From the listing below, copy only the lines from the line that contains "s = (ns + ew)" to the line that contains "def Dom_str_dir (r_dir", counting those two lines as part of the copy.
►
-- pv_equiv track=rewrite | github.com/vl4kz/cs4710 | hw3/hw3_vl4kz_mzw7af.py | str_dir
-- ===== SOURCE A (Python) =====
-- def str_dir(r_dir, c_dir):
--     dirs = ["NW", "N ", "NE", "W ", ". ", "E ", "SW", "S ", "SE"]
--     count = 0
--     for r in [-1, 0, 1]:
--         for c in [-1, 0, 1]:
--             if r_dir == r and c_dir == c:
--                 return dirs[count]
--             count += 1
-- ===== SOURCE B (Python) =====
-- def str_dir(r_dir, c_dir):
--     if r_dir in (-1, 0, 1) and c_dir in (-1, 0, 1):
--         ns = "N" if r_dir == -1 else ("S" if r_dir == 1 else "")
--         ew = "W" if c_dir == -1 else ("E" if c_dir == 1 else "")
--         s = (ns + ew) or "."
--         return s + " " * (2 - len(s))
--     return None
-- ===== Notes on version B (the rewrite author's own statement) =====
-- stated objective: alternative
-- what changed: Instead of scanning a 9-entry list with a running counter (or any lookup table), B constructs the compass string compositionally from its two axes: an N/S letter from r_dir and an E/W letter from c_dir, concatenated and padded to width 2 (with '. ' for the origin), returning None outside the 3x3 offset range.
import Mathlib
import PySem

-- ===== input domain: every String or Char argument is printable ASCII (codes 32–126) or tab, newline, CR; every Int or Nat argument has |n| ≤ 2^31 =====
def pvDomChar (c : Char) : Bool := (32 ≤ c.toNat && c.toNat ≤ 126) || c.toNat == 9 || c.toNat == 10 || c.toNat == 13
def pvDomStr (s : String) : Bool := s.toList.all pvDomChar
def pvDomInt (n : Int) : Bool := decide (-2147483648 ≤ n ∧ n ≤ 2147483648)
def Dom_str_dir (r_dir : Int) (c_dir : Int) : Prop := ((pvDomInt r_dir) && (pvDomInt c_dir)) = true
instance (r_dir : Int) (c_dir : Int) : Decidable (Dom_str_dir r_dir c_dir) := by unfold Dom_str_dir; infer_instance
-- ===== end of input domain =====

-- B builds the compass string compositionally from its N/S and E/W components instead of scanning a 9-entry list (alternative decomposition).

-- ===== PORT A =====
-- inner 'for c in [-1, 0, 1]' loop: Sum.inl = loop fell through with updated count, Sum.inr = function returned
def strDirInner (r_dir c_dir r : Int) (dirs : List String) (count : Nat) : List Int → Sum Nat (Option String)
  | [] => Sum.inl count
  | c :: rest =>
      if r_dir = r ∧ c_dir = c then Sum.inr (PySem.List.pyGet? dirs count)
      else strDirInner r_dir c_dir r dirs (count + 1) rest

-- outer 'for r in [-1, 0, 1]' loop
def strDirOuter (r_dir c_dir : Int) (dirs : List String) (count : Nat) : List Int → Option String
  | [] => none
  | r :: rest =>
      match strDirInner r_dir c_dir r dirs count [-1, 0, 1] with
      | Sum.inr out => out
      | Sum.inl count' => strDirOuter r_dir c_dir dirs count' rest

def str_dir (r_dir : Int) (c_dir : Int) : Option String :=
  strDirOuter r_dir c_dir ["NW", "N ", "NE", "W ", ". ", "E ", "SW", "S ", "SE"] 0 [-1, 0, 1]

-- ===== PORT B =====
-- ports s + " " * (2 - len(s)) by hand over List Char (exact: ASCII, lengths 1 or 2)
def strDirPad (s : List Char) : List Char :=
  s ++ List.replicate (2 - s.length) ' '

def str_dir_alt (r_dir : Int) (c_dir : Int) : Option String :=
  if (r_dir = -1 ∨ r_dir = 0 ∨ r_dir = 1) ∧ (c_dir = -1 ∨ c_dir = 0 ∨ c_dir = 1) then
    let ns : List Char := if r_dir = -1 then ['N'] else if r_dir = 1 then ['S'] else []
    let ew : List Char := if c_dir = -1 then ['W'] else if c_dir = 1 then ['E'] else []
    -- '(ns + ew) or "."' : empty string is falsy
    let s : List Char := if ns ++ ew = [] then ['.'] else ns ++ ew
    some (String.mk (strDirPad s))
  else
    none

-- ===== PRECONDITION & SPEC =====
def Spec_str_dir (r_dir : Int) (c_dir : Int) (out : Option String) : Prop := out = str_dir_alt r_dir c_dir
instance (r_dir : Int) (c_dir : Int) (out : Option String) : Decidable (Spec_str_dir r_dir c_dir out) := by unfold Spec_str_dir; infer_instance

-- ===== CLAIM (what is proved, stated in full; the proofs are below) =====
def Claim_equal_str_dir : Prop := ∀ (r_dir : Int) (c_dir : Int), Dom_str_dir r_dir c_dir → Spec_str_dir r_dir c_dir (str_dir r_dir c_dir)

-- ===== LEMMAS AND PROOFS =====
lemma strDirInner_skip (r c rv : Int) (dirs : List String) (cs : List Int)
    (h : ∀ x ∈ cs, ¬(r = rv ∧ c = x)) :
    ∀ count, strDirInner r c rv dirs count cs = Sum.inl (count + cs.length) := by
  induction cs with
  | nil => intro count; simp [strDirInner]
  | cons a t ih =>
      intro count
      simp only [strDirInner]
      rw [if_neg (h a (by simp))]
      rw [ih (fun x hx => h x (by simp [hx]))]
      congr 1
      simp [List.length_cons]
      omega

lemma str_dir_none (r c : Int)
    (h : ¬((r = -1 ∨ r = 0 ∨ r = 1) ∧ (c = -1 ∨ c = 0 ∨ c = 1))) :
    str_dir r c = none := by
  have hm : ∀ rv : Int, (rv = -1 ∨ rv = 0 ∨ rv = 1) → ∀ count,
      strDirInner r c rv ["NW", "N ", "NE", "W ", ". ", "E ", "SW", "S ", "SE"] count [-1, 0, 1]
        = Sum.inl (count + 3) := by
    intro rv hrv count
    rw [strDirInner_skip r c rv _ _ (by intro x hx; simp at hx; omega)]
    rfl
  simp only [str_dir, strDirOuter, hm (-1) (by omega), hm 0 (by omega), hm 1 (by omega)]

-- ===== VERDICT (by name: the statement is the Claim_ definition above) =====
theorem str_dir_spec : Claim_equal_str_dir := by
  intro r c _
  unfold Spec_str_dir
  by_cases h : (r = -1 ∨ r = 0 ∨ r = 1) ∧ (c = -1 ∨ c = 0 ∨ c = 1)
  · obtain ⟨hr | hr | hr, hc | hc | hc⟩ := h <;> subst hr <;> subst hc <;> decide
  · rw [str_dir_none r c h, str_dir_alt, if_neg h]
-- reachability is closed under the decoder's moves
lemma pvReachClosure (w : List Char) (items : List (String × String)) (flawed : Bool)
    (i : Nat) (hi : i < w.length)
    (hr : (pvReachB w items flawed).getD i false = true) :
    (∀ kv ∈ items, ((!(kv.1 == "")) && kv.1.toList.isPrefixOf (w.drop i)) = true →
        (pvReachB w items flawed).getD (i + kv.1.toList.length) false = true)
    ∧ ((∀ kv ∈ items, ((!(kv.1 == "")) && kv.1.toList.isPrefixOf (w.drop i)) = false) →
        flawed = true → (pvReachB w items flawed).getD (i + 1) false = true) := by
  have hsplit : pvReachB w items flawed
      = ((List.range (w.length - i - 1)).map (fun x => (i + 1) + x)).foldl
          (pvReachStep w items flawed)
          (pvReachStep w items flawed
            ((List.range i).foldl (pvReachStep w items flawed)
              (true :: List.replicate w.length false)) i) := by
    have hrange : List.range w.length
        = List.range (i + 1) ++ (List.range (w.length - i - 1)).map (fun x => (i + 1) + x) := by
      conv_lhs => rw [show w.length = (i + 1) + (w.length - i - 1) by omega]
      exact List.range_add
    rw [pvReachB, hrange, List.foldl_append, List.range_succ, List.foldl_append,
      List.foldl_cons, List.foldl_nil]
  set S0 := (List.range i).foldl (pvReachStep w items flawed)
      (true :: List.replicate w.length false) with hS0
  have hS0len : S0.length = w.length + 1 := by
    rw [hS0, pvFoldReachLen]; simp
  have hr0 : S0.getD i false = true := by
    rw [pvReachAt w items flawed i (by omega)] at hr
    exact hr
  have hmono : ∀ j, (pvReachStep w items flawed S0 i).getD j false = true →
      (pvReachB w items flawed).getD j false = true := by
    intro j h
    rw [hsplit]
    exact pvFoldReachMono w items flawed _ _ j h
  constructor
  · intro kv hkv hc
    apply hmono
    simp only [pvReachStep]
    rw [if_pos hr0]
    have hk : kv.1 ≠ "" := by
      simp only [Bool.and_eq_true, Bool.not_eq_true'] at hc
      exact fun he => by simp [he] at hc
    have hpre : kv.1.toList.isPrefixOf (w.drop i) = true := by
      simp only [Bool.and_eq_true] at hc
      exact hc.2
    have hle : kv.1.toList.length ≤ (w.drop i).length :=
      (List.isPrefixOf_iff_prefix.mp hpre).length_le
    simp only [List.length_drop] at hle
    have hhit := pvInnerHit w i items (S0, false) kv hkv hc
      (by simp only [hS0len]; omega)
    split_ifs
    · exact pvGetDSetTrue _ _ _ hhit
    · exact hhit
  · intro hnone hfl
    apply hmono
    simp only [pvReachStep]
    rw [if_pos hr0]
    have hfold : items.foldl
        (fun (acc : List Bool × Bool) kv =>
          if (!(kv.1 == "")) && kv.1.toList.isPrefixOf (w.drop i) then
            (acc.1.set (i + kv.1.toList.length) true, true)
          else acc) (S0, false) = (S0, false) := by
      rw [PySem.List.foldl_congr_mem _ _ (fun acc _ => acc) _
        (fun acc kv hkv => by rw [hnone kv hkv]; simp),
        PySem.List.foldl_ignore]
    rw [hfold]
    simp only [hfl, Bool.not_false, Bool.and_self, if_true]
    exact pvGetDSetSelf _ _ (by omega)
◄
- Result below:
--         s = (ns + ew) or "."
--         return s + " " * (2 - len(s))
--     return None
-- ===== Notes on version B (the rewrite author's own statement) =====
-- stated objective: alternative
-- what changed: Instead of scanning a 9-entry list with a running counter (or any lookup table), B constructs the compass string compositionally from its two axes: an N/S letter from r_dir and an E/W letter from c_dir, concatenated and padded to width 2 (with '. ' for the origin), returning None outside the 3x3 offset range.
import Mathlib
import PySem

-- ===== input domain: every String or Char argument is printable ASCII (codes 32–126) or tab, newline, CR; every Int or Nat argument has |n| ≤ 2^31 =====
def pvDomChar (c : Char) : Bool := (32 ≤ c.toNat && c.toNat ≤ 126) || c.toNat == 9 || c.toNat == 10 || c.toNat == 13
def pvDomStr (s : String) : Bool := s.toList.all pvDomChar
def pvDomInt (n : Int) : Bool := decide (-2147483648 ≤ n ∧ n ≤ 2147483648)
def Dom_str_dir (r_dir : Int) (c_dir : Int) : Prop := ((pvDomInt r_dir) && (pvDomInt c_dir)) = true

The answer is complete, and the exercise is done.